Not quite. As has been previously noted, the student body populations of public schools and charter schools are very different. While, as several authors cited so far predicted, white and Asian students still made up a roughly 60% majority of the traditional public school students in our data pool, the charter school student population was very heavily (~65%) Black and Latino. Simply switching the scope of analysis to BLACK students alone entirely changes most ratios of relative performance between public and charter school networks, and in fact reverses some relationships. For Blacks alone, high school graduation rates by state averaged 78% for public school students and 73% for charter kids – still a slight advantage for publics. However, the average state SAT score for charter school Black enrollees was a 970, as versus a 966 by-state average for Black students enrolled in public schools. The charter school college attendance rate for Blacks alone was also very slightly higher, at roughly 55% as versus 54.14% for public school Black students.

Since data on student outcomes was not available on a state-by-state basis for all charter school populations, it might be objected that comparing some or even most charter networks with essentially all state systems constitutes a case of comparing apples to oranges. A simple solution, at this stage of analysis, is to compare data across only those states for which both public and charter school figures were readily available. When this analysis was conducted, the relevant performance metrics changed very little.

For states reporting both blocs of data, the average public school graduation rate across all students was 85%, while the average charter graduation rate was 78%. The average public school graduation rate specifically for Black students was 78%, as versus an average charter graduation rate of 73% for Black students. The state-by-state average SAT for all test-takers was 1,138 for public school students overall, as versus 1,020 for charter school students overall. However, charter school Black students again beat public school Blacks on the SAT, 970 to 964. College attendance rates for all groups were virtually identical to those given above. Again, the overall public school population out-performs the overall charter school population, but that this relationship almost entirely vanishes when a single adjustment for race is made.

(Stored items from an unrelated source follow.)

-- pv_equiv track=rewrite | github.com/taravskayavm/email_bot | crawler/section_discovery.py | _top_prefix
-- ===== SOURCE A (Python) =====
-- def _top_prefix(path: str) -> str:
--     """Return the top-most path segment prefixed with ``/``."""
--
--     clean = (path or "/").split("?", 1)[0]
--     if not clean.startswith("/"):
--         clean = "/" + clean
--     parts = [segment for segment in clean.split("/") if segment]
--     if not parts:
--         return "/"
--     return "/" + parts[0]
-- ===== SOURCE B (Python) =====
-- def _top_prefix(path: str) -> str:
--     """Return the top-most path segment prefixed with ``/``."""
--     i, n = 0, len(path)
--     while i < n and path[i] == "/":
--         i += 1
--     j = i
--     while j < n and path[j] != "/" and path[j] != "?":
--         j += 1
--     return "/" + path[i:j]
-- ===== Notes on version B (the rewrite author's own statement) =====
-- stated objective: simpler
-- what changed: Replaces the split-on-'?' / prepend-slash / split-on-'/' / filter pipeline (which builds several intermediate lists) with a single two-pointer scan over the characters: skip leading slashes, then take characters up to the next '/' or '?'.
import Mathlib
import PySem

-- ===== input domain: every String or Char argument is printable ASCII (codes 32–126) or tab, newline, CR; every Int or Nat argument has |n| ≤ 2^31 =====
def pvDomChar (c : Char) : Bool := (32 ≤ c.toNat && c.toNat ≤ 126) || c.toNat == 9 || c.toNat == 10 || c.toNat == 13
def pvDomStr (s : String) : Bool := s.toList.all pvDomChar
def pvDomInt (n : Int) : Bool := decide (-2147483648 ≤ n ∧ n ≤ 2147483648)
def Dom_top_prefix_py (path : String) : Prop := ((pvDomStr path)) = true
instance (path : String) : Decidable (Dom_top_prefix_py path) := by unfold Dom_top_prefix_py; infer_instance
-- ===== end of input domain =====

-- B replaces A's split/filter pipeline with a single two-pointer scan (skip leading slashes, take up to '/' or '?'); objective: simpler.


-- ===== PORT A =====
-- literal transliteration of A: (path or "/").split("?", 1)[0]; prepend "/" if missing;
-- split on "/", keep truthy segments; "/" if none, else "/" + parts[0].
-- The .getD fallbacks are never hit: the separators are nonempty literals and
-- Python's split always returns a nonempty list, so [0] cannot raise.
def top_prefix_py (path : String) : String :=
  let base := if path = "" then "/" else path
  let clean1 := (PySem.List.pyGet? ((PySem.Str.splitMax? base "?" 1).getD []) 0).getD ""
  let clean := if PySem.Str.startswith clean1 "/" then clean1 else "/" ++ clean1
  let parts := ((PySem.Str.split? clean "/").getD []).filter (fun s => s ≠ "")
  if parts = [] then "/" else "/" ++ (PySem.List.pyGet? parts 0).getD ""

-- ===== PORT B =====
-- first while loop of Source B: advance past leading '/' characters
def pvSkipSlash : List Char → List Char
  | [] => []
  | c :: rest => if c = '/' then pvSkipSlash rest else c :: rest

-- second while loop of Source B: take characters until '/' or '?' (the slice path[i:j])
def pvSeg : List Char → List Char
  | [] => []
  | c :: rest => if c = '/' ∨ c = '?' then [] else c :: pvSeg rest

def top_prefix_py_alt (path : String) : String :=
  "/" ++ String.ofList (pvSeg (pvSkipSlash path.toList))

-- ===== PRECONDITION & SPEC =====
def Spec_top_prefix_py (path : String) (out : String) : Prop := out = top_prefix_py_alt path
instance (path : String) (out : String) : Decidable (Spec_top_prefix_py path out) := by unfold Spec_top_prefix_py; infer_instance

-- ===== CLAIM (what is proved, stated in full; the proofs are below) =====
def Claim_equal_top_prefix_py : Prop := ∀ (path : String), Dom_top_prefix_py path → Spec_top_prefix_py path (top_prefix_py path)

-- ===== LEMMAS AND PROOFS =====

-- run of Python's split by "/": (first segment, remaining segments)
def pvSplitSlash : List Char → List Char × List (List Char)
  | [] => ([], [])
  | c :: rest =>
    if c = '/' then ([], (pvSplitSlash rest).1 :: (pvSplitSlash rest).2)
    else (c :: (pvSplitSlash rest).1, (pvSplitSlash rest).2)

-- go with maxsplit budget 0 emits the remainder as the final piece
lemma go_max_zero (sep : List Char) (fuel : Nat) (l : List Char) (acc : List (List Char)) :
    PySem.Chars.splitOnMax.go sep fuel 0 l [] acc = (l :: acc).reverse := by
  cases fuel with
  | zero => simp [PySem.Chars.splitOnMax.go]
  | succ f => cases l with
    | nil => simp [PySem.Chars.splitOnMax.go]
    | cons c rest => simp [PySem.Chars.splitOnMax.go]

-- split("?", 1): the first piece is everything before the first '?'
lemma go_max_one (l : List Char) (fuel : Nat) (cur : List Char) (acc : List (List Char))
    (h : l.length ≤ fuel) :
    PySem.Chars.splitOnMax.go ['?'] fuel 1 l cur acc =
      (if '?' ∈ l
        then (((l.dropWhile (· ≠ '?')).drop 1) :: (cur.reverse ++ l.takeWhile (· ≠ '?')) :: acc)
        else ((cur.reverse ++ l.takeWhile (· ≠ '?')) :: acc)).reverse := by
  induction l generalizing fuel cur acc with
  | nil => cases fuel with
    | zero => simp [PySem.Chars.splitOnMax.go]
    | succ f => simp [PySem.Chars.splitOnMax.go]
  | cons c rest ih =>
    cases fuel with
    | zero => simp at h
    | succ f =>
      by_cases hc : c = '?'
      · subst hc
        simp [PySem.Chars.splitOnMax.go, List.isPrefixOf, go_max_zero]
      · have hpre : List.isPrefixOf ['?'] (c :: rest) = false := by
          simp [List.isPrefixOf]
          exact fun hq => hc hq.symm
        rw [show PySem.Chars.splitOnMax.go ['?'] (f + 1) 1 (c :: rest) cur acc
              = PySem.Chars.splitOnMax.go ['?'] f 1 rest (c :: cur) acc by
            simp [PySem.Chars.splitOnMax.go, hpre]]
        rw [ih f (c :: cur) acc (by simpa using Nat.le_of_succ_le_succ h)]
        by_cases hm : '?' ∈ rest <;>
          simp [hm, hc, Ne.symm hc]

-- first segment equals the '?'-free take
lemma splitSlash_fst (l : List Char) (h : '?' ∉ l) : (pvSplitSlash l).1 = pvSeg l := by
  induction l with
  | nil => rfl
  | cons c rest ih =>
    simp at h
    by_cases hc : c = '/'
    · simp [pvSplitSlash, pvSeg, hc]
    · simp [pvSplitSlash, pvSeg, hc, Ne.symm h.1, ih h.2]

-- split("/") at the go level: accumulator-passing run equals pvSplitSlash
lemma go_slash (l : List Char) (fuel : Nat) (cur : List Char) (acc : List (List Char))
    (h : l.length ≤ fuel) :
    PySem.Chars.splitOn.go ['/'] fuel l cur acc =
      acc.reverse ++ (cur.reverse ++ (pvSplitSlash l).1) :: (pvSplitSlash l).2 := by
  induction l generalizing fuel cur acc with
  | nil => cases fuel with
    | zero => simp [PySem.Chars.splitOn.go, pvSplitSlash]
    | succ f => simp [PySem.Chars.splitOn.go, pvSplitSlash]
  | cons c rest ih =>
    cases fuel with
    | zero => simp at h
    | succ f =>
      by_cases hc : c = '/'
      · subst hc
        rw [show PySem.Chars.splitOn.go ['/'] (f + 1) ('/' :: rest) cur acc
              = PySem.Chars.splitOn.go ['/'] f rest [] (cur.reverse :: acc) by
            simp [PySem.Chars.splitOn.go, List.isPrefixOf]]
        rw [ih f [] (cur.reverse :: acc) (by simpa using Nat.le_of_succ_le_succ h)]
        simp [pvSplitSlash]
      · have hpre : List.isPrefixOf ['/'] (c :: rest) = false := by
          simp [List.isPrefixOf]
          exact fun hq => hc hq.symm
        rw [show PySem.Chars.splitOn.go ['/'] (f + 1) (c :: rest) cur acc
              = PySem.Chars.splitOn.go ['/'] f rest (c :: cur) acc by
            simp [PySem.Chars.splitOn.go, hpre]]
        rw [ih f (c :: cur) acc (by simpa using Nat.le_of_succ_le_succ h)]
        simp [pvSplitSlash, hc]

lemma splitOn_slash (l : List Char) :
    PySem.Chars.splitOn l ['/'] = (pvSplitSlash l).1 :: (pvSplitSlash l).2 := by
  unfold PySem.Chars.splitOn
  rw [go_slash l (l.length + 1) [] [] (by omega)]
  simp

-- the first truthy segment of the '/'-split is B's skip-then-take scan
lemma filter_head (t : List Char) (h : '?' ∉ t) :
    (((pvSplitSlash t).1 :: (pvSplitSlash t).2).filter (fun s => s ≠ [])).head? =
      (if pvSeg (pvSkipSlash t) = [] then none else some (pvSeg (pvSkipSlash t))) := by
  induction t with
  | nil => simp [pvSplitSlash, pvSeg, pvSkipSlash]
  | cons c rest ih =>
    simp at h
    by_cases hc : c = '/'
    · subst hc
      simpa [pvSplitSlash, pvSkipSlash] using ih h.2
    · have hq : ¬ c = '?' := fun e => h.1 e.symm
      simp [pvSplitSlash, pvSkipSlash, pvSeg, hc, hq, splitSlash_fst rest h.2]

-- B's scan ignores everything from the first '?' on
lemma pvSeg_takeWhile (r : List Char) :
    pvSeg (r.takeWhile (· ≠ '?')) = pvSeg r := by
  induction r with
  | nil => rfl
  | cons c rest ih =>
    by_cases hq : c = '?'
    · simp [hq, pvSeg]
    · by_cases hs : c = '/'
      · simp [pvSeg, hs]
      · simpa [pvSeg, hq, hs] using ih

lemma pvSkipSeg_takeWhile (l : List Char) :
    pvSeg (pvSkipSlash (l.takeWhile (· ≠ '?'))) = pvSeg (pvSkipSlash l) := by
  induction l with
  | nil => rfl
  | cons c rest ih =>
    by_cases hq : c = '?'
    · simp [hq, pvSkipSlash, pvSeg]
    · by_cases hs : c = '/'
      · simpa [pvSkipSlash, hq, hs] using ih
      · simpa [pvSkipSlash, pvSeg, hq, hs] using pvSeg_takeWhile rest

-- A computes B's value on every nonempty path
lemma mem_takeWhile_ne (l : List Char) : '?' ∉ l.takeWhile (· ≠ '?') := by
  intro hm
  have := List.mem_takeWhile_imp hm
  simp at this

lemma filter_map_ofList (L : List (List Char)) :
    (L.map String.ofList).filter (fun s => s ≠ "") =
      (L.filter (fun s => s ≠ [])).map String.ofList := by
  induction L with
  | nil => rfl
  | cons x r ih =>
    by_cases hx : x = []
    · simpa [hx] using ih
    · simp only [List.map_cons, List.filter_cons]
      have h1 : (decide (String.ofList x ≠ "")) = true := by simp [hx]
      have h2 : (decide (x ≠ [])) = true := by simp [hx]
      rw [h1, h2, ih]
      simp

lemma A_eq_B (path : String) (hne : path ≠ "") :
    top_prefix_py path = "/" ++ String.ofList (pvSeg (pvSkipSlash path.toList)) := by
  unfold top_prefix_py
  simp only [if_neg hne]
  -- step 1: split("?", 1)[0] is everything before the first '?'
  have h1 : (PySem.List.pyGet? ((PySem.Str.splitMax? path "?" 1).getD []) 0).getD ""
      = String.ofList (path.toList.takeWhile (· ≠ '?')) := by
    have hgo := go_max_one path.toList (path.toList.length + 1) [] [] (by omega)
    have hsm : PySem.Chars.splitOnMax path.toList ['?'] 1
        = PySem.Chars.splitOnMax.go ['?'] (path.toList.length + 1) 1 path.toList [] [] := by
      simp [PySem.Chars.splitOnMax]
    rw [hgo] at hsm
    have hq : ("?" : String).toList = ['?'] := by decide
    by_cases hm : '?' ∈ path.toList <;>
      simp [PySem.Str.splitMax?, PySem.Chars.splitMax?, hq, hsm, hm,
        PySem.List.pyGet?, PySem.List.pyIdx?]
  rw [h1]
  -- step 2: the cleaned path as a char list (with or without the added slash)
  set t := path.toList.takeWhile (· ≠ '?') with ht
  have hnq : '?' ∉ t := mem_takeWhile_ne path.toList
  set clean := if PySem.Str.startswith (String.ofList t) "/"
      then String.ofList t else "/" ++ String.ofList t with hclean
  have hct : clean.toList = t ∨ clean.toList = '/' :: t := by
    by_cases hsw : PySem.Str.startswith (String.ofList t) "/"
    · left; rw [hclean, if_pos hsw]; simp
    · right; rw [hclean, if_neg hsw]
      rw [String.toList_append]; simp
  have hcq : '?' ∉ clean.toList := by
    rcases hct with h | h <;> rw [h]
    · exact hnq
    · simp [hnq]
  -- step 3: split("/") and the truthy filter, moved to char lists
  have h3 : ((PySem.Str.split? clean "/").getD []).filter (fun s => s ≠ "")
      = List.map String.ofList
          ((((pvSplitSlash clean.toList).1 :: (pvSplitSlash clean.toList).2)).filter
            (fun s => s ≠ [])) := by
    have hsl : ("/" : String).toList = ['/'] := by decide
    rw [show PySem.Str.split? clean "/"
          = some (List.map String.ofList
              ((pvSplitSlash clean.toList).1 :: (pvSplitSlash clean.toList).2)) by
        simp [PySem.Str.split?, PySem.Chars.split?, hsl, splitOn_slash]]
    simp only [Option.getD_some]
    exact filter_map_ofList _
  rw [h3]
  -- step 4: the first truthy segment is B's scan
  have h4 := filter_head clean.toList hcq
  have h5 : pvSeg (pvSkipSlash clean.toList) = pvSeg (pvSkipSlash path.toList) := by
    rcases hct with h | h <;> rw [h]
    · exact pvSkipSeg_takeWhile path.toList
    · show pvSeg (pvSkipSlash ('/' :: t)) = _
      rw [show pvSkipSlash ('/' :: t) = pvSkipSlash t by simp [pvSkipSlash]]
      exact pvSkipSeg_takeWhile path.toList
  rw [h5] at h4
  by_cases hfs : pvSeg (pvSkipSlash path.toList) = []
  · have hF0 : (((pvSplitSlash clean.toList).1 :: (pvSplitSlash clean.toList).2)).filter
        (fun s => s ≠ []) = [] := by
      rw [← List.head?_eq_none_iff]; simpa [hfs] using h4
    rw [hfs, hF0]
    simp only [List.map_nil]
    have : String.ofList ([] : List Char) = "" := rfl
    rw [this]
    simp
  · have hne2 : (((pvSplitSlash clean.toList).1 :: (pvSplitSlash clean.toList).2)).filter
        (fun s => s ≠ []) ≠ [] := by
      intro h0; rw [h0] at h4; simp [hfs] at h4
    obtain ⟨hd, tl, hF⟩ := List.exists_cons_of_ne_nil hne2
    rw [hF] at h4
    simp [hfs] at h4
    rw [hF]
    simp only [List.map_cons]
    rw [if_neg (by simp)]
    rw [show PySem.List.pyGet? (String.ofList hd :: List.map String.ofList tl) 0
          = some (String.ofList hd) by simp [PySem.List.pyGet?, PySem.List.pyIdx?]]
    rw [h4]
    rfl

-- ===== VERDICT (by name: the statement is the Claim_ definition above) =====
theorem top_prefix_py_spec : Claim_equal_top_prefix_py := by
  intro path _
  unfold Spec_top_prefix_py top_prefix_py_alt
  by_cases hne : path = ""
  · subst hne; decide
  · exact A_eq_B path hne
-- B replaces A's per-round rescan for the minimal gap by a (value,id) chain plus an
-- incrementally maintained sorted list of the pairs (alternative algorithm, same results).
-- A's helper mutates its list argument in Python; only the return value of `solution`
-- is observable to a caller, and that is what is ported and proved equal here.

-- ===== PORT A =====
-- xs[i] for indices the Python code only uses in range (default never read under Pre_)
def pvG (xs : List Int) (i : Int) : Int := PySem.List.pyGetD xs i 0

def removeMinRock (gaps : List Int) : List Int :=
  let minIdx := (PySem.List.pyRange 1 (gaps.length : Int) 1).foldl
      (fun mi i => if pvG gaps mi > pvG gaps i then i else mi) 0
  let gaps2 :=
    if 0 < minIdx ∧ minIdx < (gaps.length : Int) - 1 then
      (if pvG gaps (minIdx - 1) < pvG gaps (minIdx + 1) then
        PySem.List.pySetD gaps (minIdx - 1) (pvG gaps (minIdx - 1) + pvG gaps minIdx)
      else
        PySem.List.pySetD gaps (minIdx + 1) (pvG gaps (minIdx + 1) + pvG gaps minIdx))
    else if minIdx = 0 then
      PySem.List.pySetD gaps (minIdx + 1) (pvG gaps (minIdx + 1) + pvG gaps minIdx)
    else if minIdx = (gaps.length : Int) - 1 then
      PySem.List.pySetD gaps (minIdx - 1) (pvG gaps (minIdx - 1) + pvG gaps minIdx)
    else gaps
  gaps2.eraseIdx minIdx.toNat

def solution (distance : Int) (rocks : List Int) (n : Int) : Int :=
  let pts := PySem.List.sorted (0 :: (rocks ++ [distance])) (fun x => x) false
  let gaps := (PySem.List.pyRange 1 (pts.length : Int) 1).foldl
      (fun acc i => acc ++ [pvG pts i - pvG pts (i - 1)]) ([] : List Int)
  let gaps := (PySem.List.pyRange 0 n 1).foldl (fun gs _ => removeMinRock gs) gaps
  (PySem.List.min? gaps (fun x => x)).getD 0

-- ===== PORT B =====
-- chain[i] for in-range indices (default never read under Pre_)
def pvG2 (xs : List (Int × Int)) (i : Int) : Int × Int := PySem.List.pyGetD xs i (0, 0)

-- Python tuple comparison (v1,i1) < (v2,i2)
def pairLt (a b : Int × Int) : Bool := a.1 < b.1 || (a.1 == b.1 && a.2 < b.2)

Race, Class, School Type, and Beyond

Even noting, and specifically adjusting for, the different racial demographics of the student populations of public and charter systems does not tell full the story of public: charter differences. Black people are often stereotyped as poor (Helmrich 1983; Hacker 1992; Taylor et al 2019; Oluo 2020), and racial income gaps clearly do exist – thus this paper. However, according to a “pro-Black” but quantitatively sound web resource (www.blackdemographics.com), just 21% of Black households today earn under $15,000 annually and thus fall into the category “poverty/working poor.” In contrast, 25% can fairly be called working class (up to $35,000), a 40% plurality are working-middle or middle class ($35,000-100,000), 12% are upper middle class ($100-200,000), and 2.7% are fairly wealthy – a figure not too far below the equivalent rate for whites. Many or most Black students today come from “normal” families and attend fairly typical public or private schools (McWhorter 2000; Ogbu 2003; Jack 2020).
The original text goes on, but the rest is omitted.